Segment Open

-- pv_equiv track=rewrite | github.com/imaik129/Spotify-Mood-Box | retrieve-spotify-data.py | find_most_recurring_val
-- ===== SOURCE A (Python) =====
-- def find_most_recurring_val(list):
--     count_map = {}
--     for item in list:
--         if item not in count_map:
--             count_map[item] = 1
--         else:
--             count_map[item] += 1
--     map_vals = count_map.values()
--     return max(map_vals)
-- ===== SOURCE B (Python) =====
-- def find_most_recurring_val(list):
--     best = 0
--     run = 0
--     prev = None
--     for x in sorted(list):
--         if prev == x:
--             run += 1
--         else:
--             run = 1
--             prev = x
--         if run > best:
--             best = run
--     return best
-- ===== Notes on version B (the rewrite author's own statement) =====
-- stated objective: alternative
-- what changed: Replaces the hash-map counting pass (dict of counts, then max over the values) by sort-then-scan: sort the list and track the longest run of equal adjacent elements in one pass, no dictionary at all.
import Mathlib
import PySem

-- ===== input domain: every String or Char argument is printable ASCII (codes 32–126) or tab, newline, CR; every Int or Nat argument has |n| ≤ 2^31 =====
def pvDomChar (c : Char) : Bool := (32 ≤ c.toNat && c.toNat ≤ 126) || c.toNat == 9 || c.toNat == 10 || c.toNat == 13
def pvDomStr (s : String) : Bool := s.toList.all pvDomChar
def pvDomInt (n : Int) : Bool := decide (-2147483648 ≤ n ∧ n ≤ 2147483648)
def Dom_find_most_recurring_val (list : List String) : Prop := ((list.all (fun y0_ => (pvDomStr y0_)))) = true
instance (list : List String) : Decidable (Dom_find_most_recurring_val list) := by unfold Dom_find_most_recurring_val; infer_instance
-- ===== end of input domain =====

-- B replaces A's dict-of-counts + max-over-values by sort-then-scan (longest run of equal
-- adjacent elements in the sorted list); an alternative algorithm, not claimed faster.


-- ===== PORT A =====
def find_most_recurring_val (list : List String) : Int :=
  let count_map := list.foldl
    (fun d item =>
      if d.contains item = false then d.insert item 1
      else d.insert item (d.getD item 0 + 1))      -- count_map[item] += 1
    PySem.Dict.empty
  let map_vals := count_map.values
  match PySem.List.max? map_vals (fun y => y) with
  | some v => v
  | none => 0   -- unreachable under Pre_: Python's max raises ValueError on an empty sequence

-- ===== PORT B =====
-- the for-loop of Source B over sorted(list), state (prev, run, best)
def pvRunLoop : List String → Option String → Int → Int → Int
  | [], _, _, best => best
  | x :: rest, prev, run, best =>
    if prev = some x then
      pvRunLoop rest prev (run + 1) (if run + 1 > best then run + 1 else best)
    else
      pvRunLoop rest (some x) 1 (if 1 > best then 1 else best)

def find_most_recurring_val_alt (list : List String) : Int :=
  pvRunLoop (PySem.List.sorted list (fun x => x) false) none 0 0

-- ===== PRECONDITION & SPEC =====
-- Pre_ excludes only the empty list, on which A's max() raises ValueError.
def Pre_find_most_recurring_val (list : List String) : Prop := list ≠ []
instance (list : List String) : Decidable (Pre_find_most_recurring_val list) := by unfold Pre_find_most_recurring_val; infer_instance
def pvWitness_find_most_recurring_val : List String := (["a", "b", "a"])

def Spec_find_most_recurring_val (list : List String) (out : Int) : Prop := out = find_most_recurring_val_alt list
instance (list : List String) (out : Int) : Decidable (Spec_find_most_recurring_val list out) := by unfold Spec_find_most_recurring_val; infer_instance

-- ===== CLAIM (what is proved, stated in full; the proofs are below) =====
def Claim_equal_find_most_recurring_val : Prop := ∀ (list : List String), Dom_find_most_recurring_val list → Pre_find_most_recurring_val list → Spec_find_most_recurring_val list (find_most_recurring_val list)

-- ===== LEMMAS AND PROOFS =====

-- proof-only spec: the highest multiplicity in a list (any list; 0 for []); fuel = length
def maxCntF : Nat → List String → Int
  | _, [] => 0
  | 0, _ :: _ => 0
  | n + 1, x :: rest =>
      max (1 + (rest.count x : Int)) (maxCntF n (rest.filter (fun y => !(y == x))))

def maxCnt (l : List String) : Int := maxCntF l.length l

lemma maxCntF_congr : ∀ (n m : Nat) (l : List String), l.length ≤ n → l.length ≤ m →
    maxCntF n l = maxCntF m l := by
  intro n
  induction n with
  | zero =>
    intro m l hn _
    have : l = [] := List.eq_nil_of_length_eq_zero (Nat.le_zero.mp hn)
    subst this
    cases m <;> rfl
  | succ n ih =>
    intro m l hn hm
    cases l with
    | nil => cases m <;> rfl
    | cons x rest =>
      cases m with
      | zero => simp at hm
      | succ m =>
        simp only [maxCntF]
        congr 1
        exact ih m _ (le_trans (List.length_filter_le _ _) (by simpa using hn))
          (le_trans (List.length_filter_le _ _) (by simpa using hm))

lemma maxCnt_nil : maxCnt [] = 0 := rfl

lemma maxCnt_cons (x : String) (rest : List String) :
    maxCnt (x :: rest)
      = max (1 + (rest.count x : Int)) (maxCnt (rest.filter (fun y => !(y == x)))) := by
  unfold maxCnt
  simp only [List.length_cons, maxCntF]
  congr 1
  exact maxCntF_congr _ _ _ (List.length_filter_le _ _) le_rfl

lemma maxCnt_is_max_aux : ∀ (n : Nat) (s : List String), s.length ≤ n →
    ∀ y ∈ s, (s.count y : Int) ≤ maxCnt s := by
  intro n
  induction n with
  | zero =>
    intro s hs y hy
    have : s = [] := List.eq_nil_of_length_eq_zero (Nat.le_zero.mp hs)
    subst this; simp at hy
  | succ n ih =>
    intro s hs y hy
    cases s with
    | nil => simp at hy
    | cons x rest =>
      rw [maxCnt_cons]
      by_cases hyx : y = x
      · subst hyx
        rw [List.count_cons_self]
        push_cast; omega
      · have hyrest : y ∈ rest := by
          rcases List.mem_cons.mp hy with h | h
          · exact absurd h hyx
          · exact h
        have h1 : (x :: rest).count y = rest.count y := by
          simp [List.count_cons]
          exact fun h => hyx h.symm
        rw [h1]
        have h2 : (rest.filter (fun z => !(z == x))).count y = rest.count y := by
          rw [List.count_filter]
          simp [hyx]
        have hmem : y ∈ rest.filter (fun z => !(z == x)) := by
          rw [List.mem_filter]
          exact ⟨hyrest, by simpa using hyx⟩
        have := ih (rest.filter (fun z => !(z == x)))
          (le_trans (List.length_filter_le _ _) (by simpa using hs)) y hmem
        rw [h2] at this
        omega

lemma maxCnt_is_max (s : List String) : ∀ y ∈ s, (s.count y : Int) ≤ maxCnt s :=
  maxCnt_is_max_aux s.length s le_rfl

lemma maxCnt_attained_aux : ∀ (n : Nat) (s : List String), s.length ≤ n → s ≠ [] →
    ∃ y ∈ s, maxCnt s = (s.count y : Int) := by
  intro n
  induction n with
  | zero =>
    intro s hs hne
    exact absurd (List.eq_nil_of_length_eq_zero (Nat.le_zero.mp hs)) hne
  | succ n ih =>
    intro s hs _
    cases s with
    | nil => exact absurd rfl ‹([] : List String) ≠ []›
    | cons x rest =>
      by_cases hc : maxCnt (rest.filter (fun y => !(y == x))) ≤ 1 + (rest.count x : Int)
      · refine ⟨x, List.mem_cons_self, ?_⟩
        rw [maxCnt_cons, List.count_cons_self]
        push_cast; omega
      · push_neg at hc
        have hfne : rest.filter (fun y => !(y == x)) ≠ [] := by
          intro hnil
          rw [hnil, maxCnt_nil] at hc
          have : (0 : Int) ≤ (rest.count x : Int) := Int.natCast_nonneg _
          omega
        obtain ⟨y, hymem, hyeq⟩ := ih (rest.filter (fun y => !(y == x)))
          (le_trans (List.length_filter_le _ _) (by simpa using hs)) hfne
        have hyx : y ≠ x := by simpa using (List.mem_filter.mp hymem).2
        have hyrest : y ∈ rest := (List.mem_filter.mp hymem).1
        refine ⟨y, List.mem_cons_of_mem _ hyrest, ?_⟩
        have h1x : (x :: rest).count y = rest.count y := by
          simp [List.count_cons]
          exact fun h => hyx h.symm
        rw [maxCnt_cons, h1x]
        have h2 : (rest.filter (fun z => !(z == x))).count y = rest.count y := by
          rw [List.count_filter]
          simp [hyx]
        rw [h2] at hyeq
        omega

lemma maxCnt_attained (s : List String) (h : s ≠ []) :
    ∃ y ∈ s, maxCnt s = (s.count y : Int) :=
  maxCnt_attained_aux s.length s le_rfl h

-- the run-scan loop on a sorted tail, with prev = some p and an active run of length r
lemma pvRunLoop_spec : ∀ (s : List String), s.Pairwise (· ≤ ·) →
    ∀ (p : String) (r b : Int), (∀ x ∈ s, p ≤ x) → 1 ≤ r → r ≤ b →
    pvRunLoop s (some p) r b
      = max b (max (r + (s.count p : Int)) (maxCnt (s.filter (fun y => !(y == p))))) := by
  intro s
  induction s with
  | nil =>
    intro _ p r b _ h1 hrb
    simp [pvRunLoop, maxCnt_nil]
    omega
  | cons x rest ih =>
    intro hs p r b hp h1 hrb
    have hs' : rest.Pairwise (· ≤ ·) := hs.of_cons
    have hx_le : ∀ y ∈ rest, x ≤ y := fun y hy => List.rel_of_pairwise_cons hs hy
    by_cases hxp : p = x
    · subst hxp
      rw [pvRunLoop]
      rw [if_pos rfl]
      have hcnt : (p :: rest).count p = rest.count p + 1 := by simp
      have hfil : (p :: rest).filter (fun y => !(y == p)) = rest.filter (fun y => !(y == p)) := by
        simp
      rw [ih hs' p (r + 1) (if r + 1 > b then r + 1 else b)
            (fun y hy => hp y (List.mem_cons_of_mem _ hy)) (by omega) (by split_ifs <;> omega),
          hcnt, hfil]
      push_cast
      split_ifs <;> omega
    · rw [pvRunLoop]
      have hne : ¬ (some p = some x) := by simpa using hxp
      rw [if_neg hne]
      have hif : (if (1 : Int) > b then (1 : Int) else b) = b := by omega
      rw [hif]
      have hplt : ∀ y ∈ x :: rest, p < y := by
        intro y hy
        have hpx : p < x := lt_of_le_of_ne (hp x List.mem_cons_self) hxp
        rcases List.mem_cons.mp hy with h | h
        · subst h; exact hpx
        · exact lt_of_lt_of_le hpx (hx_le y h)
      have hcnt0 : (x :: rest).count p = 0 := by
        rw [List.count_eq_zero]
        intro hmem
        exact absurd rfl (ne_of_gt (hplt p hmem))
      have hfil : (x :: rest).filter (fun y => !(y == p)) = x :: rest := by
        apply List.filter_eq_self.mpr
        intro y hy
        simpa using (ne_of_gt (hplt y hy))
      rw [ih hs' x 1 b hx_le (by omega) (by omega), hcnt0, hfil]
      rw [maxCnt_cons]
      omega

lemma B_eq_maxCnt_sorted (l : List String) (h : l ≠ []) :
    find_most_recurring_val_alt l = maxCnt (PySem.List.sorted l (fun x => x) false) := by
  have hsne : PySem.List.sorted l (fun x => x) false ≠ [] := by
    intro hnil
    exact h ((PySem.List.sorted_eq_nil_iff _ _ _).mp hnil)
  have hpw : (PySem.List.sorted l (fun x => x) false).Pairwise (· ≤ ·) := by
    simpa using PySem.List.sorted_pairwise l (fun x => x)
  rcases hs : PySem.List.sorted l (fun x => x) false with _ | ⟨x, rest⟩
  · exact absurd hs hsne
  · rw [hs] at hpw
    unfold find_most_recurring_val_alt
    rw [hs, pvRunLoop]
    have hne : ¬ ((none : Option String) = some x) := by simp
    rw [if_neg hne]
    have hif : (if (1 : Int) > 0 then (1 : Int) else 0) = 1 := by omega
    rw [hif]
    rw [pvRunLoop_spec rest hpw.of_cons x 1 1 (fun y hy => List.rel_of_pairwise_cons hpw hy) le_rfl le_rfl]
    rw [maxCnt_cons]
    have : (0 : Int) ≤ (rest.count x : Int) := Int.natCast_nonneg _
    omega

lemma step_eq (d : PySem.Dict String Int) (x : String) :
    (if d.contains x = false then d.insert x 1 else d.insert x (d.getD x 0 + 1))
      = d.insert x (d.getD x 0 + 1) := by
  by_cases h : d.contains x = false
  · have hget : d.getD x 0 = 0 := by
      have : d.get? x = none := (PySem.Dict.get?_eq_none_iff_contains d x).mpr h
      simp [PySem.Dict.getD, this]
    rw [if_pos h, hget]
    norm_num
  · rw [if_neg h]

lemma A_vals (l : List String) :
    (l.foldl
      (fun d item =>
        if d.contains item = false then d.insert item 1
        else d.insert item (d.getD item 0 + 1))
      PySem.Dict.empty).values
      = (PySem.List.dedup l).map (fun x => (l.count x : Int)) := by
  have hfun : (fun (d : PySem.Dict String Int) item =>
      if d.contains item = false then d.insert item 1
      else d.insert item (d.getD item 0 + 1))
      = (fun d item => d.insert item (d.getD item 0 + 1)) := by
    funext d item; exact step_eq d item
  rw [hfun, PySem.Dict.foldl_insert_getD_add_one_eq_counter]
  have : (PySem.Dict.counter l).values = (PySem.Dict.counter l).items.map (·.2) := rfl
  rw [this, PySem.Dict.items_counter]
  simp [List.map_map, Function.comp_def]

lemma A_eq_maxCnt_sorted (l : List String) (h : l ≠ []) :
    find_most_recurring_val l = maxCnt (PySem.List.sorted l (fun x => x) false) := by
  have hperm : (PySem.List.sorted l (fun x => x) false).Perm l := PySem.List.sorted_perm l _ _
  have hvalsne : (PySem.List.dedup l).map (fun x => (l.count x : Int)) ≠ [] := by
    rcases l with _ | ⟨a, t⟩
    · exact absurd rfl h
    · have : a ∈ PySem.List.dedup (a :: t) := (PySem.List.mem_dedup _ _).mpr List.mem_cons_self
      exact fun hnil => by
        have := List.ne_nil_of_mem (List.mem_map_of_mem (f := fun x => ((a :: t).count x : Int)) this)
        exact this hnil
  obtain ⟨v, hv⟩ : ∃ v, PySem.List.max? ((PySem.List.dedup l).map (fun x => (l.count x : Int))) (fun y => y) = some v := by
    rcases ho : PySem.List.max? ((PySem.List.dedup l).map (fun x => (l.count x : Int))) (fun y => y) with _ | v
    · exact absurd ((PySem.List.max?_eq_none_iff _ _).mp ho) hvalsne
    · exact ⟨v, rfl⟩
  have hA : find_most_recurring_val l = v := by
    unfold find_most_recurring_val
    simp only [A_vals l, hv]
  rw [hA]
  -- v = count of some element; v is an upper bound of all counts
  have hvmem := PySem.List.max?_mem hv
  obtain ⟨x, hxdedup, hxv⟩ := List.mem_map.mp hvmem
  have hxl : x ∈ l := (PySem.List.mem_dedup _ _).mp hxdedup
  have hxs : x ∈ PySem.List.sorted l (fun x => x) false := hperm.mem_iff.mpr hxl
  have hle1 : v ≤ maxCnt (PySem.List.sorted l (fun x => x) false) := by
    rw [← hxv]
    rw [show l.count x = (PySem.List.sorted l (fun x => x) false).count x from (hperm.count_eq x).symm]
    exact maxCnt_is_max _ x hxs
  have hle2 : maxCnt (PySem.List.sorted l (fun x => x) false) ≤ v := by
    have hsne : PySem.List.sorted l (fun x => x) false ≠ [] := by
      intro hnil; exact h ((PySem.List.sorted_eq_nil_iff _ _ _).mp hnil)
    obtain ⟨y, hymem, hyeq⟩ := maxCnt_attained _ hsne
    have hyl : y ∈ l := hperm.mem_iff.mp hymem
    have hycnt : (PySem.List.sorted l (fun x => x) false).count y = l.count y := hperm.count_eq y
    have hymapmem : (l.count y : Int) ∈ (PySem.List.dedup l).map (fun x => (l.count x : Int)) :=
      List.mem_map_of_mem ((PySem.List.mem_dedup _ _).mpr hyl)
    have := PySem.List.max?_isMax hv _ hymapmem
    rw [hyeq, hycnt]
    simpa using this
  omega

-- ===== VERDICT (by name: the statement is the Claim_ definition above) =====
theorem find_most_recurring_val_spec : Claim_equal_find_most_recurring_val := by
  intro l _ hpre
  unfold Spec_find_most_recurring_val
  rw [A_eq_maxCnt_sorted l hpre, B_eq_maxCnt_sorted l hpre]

Segment Closed

» **TO DO**: Would you please copy exactly the part of the entries above that begins at the line containing "have hyrest : y ∈ rest := (List.mem_filter.mp" and ends at the line containing "intro _ p r b _ h1 hrb", both lines included?

» **TASK RESPONSE**:
        have hyrest : y ∈ rest := (List.mem_filter.mp hymem).1
        refine ⟨y, List.mem_cons_of_mem _ hyrest, ?_⟩
        have h1x : (x :: rest).count y = rest.count y := by
          simp [List.count_cons]
          exact fun h => hyx h.symm
        rw [maxCnt_cons, h1x]
        have h2 : (rest.filter (fun z => !(z == x))).count y = rest.count y := by
          rw [List.count_filter]
          simp [hyx]
        rw [h2] at hyeq
        omega

lemma maxCnt_attained (s : List String) (h : s ≠ []) :
    ∃ y ∈ s, maxCnt s = (s.count y : Int) :=
  maxCnt_attained_aux s.length s le_rfl h

-- the run-scan loop on a sorted tail, with prev = some p and an active run of length r
lemma pvRunLoop_spec : ∀ (s : List String), s.Pairwise (· ≤ ·) →
    ∀ (p : String) (r b : Int), (∀ x ∈ s, p ≤ x) → 1 ≤ r → r ≤ b →
    pvRunLoop s (some p) r b
      = max b (max (r + (s.count p : Int)) (maxCnt (s.filter (fun y => !(y == p))))) := by
  intro s
  induction s with
  | nil =>
    intro _ p r b _ h1 hrb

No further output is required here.